> [What the task asks]
The span to repeat in the listing below runs from the line containing "(hp : p ≤ PySem.Int.floordiv c 2)" to the line containing "rw [pvDigitsB, dif_neg h] at hlt", inclusive. Repeat it exactly, and only it.
= = = =
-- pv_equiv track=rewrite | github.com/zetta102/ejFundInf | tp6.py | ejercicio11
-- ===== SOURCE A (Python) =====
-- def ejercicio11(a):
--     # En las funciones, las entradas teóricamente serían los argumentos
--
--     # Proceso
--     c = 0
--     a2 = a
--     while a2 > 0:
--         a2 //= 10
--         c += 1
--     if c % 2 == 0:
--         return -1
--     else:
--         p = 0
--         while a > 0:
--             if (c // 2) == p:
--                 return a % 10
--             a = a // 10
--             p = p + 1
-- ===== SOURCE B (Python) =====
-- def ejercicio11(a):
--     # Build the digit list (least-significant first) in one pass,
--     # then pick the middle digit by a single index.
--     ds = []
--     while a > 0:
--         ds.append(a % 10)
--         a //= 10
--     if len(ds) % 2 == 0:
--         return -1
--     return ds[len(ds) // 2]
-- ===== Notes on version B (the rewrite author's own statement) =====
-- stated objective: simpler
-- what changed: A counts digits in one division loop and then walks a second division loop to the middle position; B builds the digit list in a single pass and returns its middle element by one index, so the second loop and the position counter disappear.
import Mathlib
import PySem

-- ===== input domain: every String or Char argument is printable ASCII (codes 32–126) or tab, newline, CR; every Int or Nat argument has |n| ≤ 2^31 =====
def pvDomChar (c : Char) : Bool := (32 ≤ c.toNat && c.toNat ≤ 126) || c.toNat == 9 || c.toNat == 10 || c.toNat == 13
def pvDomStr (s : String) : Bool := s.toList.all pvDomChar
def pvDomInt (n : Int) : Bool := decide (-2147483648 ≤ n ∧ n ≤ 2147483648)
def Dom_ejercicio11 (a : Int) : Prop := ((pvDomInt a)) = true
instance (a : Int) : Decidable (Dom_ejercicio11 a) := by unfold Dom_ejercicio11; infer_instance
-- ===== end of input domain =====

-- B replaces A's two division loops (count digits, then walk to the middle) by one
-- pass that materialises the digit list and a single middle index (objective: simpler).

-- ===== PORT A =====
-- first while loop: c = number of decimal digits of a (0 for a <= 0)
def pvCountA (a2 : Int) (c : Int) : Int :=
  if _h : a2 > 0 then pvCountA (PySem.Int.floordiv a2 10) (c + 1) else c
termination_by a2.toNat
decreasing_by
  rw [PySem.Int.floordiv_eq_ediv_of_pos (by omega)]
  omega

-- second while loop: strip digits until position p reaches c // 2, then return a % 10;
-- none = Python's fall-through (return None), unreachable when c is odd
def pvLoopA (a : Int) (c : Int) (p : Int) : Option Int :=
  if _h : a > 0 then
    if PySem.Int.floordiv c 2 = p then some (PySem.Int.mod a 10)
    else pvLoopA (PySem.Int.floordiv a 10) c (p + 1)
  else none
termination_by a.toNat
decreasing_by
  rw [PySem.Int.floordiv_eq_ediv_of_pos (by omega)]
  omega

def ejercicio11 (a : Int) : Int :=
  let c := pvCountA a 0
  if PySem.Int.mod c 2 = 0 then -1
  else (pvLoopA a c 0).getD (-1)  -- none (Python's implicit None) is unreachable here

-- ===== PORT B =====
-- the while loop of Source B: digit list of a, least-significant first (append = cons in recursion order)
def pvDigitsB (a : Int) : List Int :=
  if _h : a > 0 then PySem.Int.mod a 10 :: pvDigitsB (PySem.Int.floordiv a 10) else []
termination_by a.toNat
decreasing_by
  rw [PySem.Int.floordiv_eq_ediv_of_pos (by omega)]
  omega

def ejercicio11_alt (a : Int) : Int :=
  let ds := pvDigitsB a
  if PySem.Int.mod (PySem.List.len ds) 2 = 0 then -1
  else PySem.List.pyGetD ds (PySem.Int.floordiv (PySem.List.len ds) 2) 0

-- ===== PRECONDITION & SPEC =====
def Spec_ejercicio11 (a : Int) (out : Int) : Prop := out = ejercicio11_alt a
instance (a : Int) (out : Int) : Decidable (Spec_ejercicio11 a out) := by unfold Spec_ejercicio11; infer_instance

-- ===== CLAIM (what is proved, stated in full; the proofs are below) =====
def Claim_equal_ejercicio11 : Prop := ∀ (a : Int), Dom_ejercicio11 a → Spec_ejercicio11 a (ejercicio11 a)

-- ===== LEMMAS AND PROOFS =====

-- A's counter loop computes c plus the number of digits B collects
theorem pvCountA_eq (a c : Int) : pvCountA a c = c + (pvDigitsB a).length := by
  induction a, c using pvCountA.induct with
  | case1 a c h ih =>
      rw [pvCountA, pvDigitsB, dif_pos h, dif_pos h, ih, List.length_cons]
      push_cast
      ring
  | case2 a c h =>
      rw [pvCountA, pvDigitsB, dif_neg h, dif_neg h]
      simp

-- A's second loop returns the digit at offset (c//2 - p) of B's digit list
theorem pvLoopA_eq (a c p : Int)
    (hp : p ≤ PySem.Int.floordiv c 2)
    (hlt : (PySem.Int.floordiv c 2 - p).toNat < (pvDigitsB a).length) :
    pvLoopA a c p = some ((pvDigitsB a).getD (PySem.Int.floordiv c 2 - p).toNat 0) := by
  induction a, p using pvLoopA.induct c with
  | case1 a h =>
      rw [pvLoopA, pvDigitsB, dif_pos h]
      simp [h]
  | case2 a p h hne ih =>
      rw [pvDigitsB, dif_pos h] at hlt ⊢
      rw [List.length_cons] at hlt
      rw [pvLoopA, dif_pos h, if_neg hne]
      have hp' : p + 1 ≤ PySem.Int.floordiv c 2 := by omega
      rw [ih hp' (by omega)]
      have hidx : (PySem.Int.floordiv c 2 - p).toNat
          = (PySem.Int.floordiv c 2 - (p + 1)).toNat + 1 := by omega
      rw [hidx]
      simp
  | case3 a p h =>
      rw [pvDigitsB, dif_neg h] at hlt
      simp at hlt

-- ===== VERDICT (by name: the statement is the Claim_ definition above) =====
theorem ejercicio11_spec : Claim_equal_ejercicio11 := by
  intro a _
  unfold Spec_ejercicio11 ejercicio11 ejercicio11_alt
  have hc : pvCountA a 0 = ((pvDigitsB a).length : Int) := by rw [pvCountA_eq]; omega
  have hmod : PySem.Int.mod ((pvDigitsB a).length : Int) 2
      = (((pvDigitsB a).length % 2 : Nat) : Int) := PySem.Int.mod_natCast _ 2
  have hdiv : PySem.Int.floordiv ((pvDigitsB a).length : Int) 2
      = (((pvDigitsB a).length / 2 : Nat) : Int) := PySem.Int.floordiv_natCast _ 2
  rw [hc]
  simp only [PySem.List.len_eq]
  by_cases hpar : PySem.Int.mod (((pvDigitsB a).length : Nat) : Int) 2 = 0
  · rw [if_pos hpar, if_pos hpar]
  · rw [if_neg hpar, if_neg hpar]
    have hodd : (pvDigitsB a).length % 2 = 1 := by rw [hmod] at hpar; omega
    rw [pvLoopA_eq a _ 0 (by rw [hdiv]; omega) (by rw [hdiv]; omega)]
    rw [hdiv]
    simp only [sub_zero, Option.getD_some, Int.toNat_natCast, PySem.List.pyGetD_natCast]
= = = =
> [Final answer]
    (hp : p ≤ PySem.Int.floordiv c 2)
    (hlt : (PySem.Int.floordiv c 2 - p).toNat < (pvDigitsB a).length) :
    pvLoopA a c p = some ((pvDigitsB a).getD (PySem.Int.floordiv c 2 - p).toNat 0) := by
  induction a, p using pvLoopA.induct c with
  | case1 a h =>
      rw [pvLoopA, pvDigitsB, dif_pos h]
      simp [h]
  | case2 a p h hne ih =>
      rw [pvDigitsB, dif_pos h] at hlt ⊢
      rw [List.length_cons] at hlt
      rw [pvLoopA, dif_pos h, if_neg hne]
      have hp' : p + 1 ≤ PySem.Int.floordiv c 2 := by omega
      rw [ih hp' (by omega)]
      have hidx : (PySem.Int.floordiv c 2 - p).toNat
          = (PySem.Int.floordiv c 2 - (p + 1)).toNat + 1 := by omega
      rw [hidx]
      simp
  | case3 a p h =>
      rw [pvDigitsB, dif_neg h] at hlt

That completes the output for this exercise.